>>>

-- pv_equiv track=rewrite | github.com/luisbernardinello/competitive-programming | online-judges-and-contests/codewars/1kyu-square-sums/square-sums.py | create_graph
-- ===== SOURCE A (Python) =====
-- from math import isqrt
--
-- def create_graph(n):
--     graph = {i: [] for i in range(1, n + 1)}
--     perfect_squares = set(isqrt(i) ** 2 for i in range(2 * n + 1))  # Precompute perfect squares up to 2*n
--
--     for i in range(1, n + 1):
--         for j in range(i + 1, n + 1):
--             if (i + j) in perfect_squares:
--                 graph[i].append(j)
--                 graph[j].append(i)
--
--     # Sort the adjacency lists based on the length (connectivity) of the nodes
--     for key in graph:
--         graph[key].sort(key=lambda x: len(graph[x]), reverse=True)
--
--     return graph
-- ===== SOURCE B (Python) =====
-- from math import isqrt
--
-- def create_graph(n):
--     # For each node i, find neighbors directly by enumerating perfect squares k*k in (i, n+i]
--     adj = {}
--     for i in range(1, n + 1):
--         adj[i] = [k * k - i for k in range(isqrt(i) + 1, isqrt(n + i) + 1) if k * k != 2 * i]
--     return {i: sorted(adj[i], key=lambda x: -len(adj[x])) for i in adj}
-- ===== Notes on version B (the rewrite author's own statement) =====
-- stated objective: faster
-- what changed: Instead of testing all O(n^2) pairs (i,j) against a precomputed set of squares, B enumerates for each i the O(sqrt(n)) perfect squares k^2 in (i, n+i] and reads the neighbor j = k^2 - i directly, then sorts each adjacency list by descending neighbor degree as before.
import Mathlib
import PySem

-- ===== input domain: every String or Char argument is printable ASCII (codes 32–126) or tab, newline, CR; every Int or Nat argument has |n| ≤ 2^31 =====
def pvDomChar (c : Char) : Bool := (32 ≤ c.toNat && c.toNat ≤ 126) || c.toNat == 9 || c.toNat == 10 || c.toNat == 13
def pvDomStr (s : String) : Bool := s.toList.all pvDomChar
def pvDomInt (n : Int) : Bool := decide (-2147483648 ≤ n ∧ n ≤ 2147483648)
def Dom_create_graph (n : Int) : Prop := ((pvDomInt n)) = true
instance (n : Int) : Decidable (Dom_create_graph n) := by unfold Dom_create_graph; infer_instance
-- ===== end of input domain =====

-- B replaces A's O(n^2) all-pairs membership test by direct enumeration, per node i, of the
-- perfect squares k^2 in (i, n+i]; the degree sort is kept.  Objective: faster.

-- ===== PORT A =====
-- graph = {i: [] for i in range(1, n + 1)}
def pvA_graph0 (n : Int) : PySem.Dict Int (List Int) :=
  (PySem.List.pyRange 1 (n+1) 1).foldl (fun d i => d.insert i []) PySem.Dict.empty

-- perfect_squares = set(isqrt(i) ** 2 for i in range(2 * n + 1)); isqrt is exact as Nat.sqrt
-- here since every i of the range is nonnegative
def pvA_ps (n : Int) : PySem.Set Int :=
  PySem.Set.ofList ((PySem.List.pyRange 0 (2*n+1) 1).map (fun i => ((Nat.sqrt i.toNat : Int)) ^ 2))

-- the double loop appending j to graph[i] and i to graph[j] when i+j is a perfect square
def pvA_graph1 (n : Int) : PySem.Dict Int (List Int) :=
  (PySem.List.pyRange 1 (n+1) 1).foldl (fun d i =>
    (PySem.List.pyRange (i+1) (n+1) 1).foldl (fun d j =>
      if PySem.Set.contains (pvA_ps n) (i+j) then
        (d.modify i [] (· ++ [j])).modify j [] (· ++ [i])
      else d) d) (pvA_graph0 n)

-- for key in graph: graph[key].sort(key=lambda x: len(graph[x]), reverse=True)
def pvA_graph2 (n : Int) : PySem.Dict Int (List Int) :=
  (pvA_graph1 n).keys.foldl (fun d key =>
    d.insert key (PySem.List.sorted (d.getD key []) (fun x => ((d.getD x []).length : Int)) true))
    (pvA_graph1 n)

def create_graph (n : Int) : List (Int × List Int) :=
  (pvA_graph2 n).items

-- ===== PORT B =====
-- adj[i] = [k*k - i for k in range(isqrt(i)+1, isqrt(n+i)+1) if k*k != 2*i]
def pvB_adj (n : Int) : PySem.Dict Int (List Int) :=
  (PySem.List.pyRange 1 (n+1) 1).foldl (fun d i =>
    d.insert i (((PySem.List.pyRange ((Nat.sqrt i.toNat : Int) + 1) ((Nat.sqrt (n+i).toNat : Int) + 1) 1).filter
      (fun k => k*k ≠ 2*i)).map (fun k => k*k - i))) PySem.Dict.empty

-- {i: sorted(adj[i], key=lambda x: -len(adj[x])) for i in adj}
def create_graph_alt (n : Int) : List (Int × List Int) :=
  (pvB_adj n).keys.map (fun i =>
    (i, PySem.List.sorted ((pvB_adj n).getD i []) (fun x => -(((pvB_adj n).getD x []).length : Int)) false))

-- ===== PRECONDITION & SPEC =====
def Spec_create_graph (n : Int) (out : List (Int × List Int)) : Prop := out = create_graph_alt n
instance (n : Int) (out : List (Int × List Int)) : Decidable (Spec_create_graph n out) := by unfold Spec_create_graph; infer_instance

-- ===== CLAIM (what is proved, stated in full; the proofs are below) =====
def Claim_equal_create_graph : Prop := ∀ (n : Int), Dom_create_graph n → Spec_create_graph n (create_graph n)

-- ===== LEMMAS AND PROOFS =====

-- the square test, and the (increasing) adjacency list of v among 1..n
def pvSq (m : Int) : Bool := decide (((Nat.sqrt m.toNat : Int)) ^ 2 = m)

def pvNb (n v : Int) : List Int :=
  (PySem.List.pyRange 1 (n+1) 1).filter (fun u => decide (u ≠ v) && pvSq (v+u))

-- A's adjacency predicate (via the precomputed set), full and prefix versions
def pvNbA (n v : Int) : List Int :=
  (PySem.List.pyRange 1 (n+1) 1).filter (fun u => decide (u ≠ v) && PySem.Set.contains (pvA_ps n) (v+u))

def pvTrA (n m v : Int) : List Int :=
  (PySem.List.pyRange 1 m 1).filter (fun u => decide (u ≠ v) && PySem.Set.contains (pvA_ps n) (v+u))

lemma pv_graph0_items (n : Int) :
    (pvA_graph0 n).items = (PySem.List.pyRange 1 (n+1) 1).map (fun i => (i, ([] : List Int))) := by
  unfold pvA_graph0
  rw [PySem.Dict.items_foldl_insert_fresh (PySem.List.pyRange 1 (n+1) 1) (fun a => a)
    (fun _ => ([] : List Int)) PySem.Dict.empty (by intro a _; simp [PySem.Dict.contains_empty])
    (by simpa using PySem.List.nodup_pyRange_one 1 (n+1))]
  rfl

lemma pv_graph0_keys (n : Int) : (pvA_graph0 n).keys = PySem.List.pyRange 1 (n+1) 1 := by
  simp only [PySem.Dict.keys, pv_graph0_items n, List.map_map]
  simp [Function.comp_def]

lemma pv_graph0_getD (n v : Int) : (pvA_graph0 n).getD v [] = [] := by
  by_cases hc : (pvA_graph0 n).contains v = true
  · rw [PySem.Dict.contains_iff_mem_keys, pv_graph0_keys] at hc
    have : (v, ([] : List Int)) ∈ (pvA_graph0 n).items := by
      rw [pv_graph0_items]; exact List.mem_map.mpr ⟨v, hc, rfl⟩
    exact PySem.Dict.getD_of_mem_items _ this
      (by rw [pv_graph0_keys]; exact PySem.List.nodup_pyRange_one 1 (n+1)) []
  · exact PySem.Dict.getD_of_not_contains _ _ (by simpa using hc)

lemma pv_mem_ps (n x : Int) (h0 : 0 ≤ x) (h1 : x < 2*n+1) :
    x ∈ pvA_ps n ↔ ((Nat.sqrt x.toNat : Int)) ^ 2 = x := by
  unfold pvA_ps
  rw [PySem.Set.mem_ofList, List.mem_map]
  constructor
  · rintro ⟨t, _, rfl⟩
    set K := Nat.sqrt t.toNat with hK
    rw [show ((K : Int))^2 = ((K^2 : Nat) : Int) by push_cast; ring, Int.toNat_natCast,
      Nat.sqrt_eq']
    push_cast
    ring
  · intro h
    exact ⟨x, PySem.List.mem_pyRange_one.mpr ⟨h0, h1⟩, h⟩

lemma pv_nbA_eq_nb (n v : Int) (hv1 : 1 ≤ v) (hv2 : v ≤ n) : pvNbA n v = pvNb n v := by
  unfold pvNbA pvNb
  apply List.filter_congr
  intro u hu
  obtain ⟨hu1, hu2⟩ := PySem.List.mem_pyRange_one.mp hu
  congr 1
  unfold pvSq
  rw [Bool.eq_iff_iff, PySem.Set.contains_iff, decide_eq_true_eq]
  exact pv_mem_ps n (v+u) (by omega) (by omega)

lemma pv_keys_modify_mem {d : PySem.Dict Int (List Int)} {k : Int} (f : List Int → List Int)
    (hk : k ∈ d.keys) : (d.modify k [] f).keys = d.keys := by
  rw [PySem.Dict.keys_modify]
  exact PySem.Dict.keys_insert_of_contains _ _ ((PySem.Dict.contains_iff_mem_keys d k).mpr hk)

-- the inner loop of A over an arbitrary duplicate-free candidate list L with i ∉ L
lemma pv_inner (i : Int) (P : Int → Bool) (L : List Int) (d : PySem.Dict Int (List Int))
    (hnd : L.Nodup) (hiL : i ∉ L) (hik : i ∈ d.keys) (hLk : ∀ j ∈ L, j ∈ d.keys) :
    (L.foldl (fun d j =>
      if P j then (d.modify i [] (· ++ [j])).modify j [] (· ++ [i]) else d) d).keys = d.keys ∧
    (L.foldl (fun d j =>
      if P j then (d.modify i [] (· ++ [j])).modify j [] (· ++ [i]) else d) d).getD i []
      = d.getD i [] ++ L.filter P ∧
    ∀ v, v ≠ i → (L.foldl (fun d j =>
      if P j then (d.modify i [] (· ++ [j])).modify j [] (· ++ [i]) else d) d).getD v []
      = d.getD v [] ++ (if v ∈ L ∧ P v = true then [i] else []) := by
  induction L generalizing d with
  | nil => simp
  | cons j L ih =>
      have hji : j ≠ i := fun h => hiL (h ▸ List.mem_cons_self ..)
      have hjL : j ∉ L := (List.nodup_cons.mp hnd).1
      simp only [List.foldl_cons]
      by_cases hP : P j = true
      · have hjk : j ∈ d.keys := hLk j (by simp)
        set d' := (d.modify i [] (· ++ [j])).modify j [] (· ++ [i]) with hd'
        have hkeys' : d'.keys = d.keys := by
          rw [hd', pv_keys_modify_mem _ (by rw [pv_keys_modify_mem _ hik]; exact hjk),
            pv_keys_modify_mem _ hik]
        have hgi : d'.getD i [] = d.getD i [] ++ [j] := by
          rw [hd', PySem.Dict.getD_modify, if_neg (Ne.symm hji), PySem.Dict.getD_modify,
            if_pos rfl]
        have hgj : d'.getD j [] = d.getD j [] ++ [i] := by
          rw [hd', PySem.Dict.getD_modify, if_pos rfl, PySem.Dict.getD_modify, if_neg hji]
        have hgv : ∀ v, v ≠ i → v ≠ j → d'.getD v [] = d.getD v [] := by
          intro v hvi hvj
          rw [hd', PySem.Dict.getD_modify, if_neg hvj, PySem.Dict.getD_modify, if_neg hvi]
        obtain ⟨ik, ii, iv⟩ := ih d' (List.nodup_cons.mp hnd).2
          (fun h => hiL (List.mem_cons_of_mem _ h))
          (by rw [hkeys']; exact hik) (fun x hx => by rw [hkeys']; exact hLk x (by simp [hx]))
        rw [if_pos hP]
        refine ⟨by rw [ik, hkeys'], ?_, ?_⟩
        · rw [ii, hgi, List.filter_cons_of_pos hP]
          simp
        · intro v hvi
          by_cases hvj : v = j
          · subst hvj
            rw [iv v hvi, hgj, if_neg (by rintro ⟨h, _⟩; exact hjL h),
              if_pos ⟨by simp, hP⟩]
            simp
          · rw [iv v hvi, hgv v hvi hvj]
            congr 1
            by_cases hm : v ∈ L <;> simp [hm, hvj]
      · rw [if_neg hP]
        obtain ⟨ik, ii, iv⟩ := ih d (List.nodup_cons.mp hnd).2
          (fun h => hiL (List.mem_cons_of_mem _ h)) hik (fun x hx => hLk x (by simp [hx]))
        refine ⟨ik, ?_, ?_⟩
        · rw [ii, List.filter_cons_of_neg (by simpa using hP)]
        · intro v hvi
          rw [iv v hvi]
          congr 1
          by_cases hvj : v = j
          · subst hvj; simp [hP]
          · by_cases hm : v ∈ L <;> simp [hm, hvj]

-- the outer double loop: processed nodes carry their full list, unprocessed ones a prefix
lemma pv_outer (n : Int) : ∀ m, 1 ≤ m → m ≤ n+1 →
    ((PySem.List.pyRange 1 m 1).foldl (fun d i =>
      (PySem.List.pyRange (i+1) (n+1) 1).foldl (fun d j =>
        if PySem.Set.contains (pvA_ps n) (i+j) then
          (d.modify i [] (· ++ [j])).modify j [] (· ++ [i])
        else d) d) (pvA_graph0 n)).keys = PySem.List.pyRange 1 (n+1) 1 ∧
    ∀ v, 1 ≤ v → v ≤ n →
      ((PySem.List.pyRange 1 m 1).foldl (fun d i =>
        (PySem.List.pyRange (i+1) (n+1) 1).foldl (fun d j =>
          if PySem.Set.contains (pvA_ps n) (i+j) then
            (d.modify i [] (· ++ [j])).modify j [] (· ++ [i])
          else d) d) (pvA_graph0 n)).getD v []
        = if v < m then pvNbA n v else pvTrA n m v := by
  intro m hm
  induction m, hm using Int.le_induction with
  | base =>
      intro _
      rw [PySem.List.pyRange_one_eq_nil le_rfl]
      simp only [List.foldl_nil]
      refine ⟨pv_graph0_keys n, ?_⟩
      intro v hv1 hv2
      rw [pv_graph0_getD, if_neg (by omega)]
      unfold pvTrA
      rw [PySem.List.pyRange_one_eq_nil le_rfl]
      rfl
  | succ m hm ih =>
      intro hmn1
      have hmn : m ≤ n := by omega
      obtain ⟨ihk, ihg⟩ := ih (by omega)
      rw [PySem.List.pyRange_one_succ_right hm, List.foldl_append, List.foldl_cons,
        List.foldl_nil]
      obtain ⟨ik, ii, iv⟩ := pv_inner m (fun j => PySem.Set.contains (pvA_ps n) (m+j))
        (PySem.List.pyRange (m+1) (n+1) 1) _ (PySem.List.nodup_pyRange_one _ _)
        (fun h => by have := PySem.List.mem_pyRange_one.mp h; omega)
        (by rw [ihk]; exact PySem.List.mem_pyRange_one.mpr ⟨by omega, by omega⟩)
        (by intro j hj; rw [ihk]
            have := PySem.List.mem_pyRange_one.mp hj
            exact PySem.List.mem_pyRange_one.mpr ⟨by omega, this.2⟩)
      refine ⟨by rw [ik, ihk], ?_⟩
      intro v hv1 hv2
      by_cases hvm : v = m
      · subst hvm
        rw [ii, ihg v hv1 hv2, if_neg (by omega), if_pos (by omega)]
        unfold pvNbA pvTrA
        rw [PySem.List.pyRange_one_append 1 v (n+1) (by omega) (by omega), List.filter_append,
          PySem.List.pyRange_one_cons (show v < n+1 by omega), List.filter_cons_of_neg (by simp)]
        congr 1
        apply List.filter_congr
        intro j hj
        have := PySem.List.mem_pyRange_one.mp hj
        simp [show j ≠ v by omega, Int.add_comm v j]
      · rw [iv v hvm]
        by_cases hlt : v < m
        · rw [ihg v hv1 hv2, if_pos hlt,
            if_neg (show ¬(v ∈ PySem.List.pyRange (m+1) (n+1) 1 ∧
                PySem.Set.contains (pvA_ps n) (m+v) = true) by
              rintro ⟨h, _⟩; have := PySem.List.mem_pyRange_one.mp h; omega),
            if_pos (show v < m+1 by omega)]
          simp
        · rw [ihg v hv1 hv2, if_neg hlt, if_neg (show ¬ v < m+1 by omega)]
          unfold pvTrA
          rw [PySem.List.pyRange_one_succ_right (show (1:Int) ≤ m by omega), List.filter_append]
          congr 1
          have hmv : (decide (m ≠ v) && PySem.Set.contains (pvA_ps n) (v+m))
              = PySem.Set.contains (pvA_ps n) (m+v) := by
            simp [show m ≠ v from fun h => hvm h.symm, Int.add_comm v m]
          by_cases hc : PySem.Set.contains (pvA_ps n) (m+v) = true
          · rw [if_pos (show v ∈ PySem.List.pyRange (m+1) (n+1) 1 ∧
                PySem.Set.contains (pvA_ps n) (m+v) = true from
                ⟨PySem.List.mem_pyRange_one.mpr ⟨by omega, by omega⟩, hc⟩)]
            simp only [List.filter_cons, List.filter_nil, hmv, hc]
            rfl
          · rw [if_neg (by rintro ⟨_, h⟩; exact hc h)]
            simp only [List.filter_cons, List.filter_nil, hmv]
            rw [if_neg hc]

<<<
>>>

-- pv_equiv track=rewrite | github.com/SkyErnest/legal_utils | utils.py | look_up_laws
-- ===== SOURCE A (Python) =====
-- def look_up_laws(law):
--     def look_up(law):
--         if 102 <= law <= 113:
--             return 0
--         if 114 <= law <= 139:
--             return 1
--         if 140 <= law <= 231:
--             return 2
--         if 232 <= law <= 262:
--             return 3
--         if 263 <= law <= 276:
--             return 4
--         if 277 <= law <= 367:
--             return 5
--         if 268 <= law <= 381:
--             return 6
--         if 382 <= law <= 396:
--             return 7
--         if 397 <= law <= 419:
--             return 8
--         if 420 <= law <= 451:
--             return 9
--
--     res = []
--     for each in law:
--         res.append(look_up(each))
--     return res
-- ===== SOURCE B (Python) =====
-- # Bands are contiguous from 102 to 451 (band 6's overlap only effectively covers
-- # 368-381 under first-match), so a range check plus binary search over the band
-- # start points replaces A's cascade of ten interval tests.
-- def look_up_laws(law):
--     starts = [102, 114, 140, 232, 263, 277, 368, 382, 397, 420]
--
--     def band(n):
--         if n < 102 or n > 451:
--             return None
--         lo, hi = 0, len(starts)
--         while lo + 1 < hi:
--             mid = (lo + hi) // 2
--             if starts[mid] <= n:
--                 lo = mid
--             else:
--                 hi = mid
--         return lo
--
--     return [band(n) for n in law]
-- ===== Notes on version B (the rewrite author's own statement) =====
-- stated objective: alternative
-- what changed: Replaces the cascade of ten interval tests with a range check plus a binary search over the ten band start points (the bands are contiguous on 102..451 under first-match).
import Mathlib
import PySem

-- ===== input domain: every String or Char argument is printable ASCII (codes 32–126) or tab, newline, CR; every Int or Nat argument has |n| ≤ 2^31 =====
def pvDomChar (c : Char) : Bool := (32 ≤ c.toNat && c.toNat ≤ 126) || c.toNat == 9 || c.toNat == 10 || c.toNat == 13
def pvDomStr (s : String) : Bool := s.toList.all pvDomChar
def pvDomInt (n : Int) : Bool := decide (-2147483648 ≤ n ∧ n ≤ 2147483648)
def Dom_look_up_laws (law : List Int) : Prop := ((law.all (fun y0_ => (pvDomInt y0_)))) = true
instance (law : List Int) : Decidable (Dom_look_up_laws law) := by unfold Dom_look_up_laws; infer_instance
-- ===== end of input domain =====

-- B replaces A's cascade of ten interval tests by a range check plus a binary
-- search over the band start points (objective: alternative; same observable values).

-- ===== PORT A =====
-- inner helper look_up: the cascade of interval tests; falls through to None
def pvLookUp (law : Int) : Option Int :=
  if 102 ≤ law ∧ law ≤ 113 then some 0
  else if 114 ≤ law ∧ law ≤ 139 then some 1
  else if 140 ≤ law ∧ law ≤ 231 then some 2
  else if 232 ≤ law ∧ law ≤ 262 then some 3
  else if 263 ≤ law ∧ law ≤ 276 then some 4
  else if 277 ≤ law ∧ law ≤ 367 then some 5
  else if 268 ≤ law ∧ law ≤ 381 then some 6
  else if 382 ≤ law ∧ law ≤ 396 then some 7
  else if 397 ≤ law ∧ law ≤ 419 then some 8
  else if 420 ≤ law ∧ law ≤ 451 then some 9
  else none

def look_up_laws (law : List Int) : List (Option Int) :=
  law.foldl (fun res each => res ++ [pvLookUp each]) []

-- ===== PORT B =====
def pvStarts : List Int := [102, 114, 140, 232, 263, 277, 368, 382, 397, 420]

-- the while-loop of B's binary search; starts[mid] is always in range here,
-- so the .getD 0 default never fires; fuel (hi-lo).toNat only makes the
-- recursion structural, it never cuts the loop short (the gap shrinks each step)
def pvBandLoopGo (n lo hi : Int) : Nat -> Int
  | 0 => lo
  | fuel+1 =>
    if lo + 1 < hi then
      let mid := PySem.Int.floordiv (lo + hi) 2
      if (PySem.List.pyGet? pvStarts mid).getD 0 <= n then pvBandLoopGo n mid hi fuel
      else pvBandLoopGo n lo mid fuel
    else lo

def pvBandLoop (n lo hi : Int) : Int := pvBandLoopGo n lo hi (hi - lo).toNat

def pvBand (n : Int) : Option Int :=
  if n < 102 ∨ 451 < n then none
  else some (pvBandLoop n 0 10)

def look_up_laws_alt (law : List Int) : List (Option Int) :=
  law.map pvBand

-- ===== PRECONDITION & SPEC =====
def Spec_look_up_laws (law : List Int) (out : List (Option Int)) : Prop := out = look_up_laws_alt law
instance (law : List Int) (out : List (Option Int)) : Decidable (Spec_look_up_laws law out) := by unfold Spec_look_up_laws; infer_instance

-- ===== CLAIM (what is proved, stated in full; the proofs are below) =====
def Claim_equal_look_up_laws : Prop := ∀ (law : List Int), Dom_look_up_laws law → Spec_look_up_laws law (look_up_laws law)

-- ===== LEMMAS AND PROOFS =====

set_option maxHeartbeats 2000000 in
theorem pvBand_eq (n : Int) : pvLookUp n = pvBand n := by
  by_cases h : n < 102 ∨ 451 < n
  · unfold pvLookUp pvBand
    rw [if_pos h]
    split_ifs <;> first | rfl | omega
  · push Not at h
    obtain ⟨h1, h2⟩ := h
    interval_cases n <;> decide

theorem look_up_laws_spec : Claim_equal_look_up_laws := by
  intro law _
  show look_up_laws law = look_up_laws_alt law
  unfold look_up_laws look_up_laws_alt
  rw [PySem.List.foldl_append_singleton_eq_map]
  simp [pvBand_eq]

<<<
>>>

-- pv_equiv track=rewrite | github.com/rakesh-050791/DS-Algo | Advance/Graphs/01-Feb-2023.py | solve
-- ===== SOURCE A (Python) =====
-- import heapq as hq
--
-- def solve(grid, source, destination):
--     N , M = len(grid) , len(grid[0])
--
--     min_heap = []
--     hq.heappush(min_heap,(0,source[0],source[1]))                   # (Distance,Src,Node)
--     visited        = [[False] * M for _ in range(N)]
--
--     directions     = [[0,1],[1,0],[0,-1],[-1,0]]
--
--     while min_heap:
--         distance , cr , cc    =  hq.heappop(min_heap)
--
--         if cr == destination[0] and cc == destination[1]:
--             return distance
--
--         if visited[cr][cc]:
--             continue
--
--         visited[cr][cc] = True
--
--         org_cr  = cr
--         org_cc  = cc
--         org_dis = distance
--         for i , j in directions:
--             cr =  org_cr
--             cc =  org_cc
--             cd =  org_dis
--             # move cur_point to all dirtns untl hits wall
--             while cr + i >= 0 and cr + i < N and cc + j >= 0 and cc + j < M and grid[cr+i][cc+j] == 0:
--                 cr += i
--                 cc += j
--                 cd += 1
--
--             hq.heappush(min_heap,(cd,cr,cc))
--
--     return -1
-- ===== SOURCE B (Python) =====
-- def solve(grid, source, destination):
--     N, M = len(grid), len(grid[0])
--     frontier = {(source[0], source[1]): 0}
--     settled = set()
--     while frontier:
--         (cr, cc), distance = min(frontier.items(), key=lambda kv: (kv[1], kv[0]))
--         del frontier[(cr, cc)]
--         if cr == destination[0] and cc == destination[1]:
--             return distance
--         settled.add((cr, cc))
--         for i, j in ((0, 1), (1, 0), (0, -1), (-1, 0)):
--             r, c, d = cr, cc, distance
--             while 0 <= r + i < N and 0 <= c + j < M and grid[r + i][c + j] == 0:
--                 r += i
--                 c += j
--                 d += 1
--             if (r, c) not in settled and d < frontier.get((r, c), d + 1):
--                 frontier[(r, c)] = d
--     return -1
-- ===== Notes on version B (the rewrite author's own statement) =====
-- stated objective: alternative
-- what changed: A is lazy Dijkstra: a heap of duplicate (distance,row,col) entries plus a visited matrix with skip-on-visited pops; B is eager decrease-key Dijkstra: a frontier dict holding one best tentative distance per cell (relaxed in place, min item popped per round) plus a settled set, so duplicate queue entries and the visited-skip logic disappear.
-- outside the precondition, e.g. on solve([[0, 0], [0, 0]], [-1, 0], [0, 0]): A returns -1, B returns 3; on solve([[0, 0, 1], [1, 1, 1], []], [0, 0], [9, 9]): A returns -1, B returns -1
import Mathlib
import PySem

<<<

## WHAT IS BEING ASKED
Please state only the number of lines above that hold the string "points".

## OUTPUT OF THE TASK
3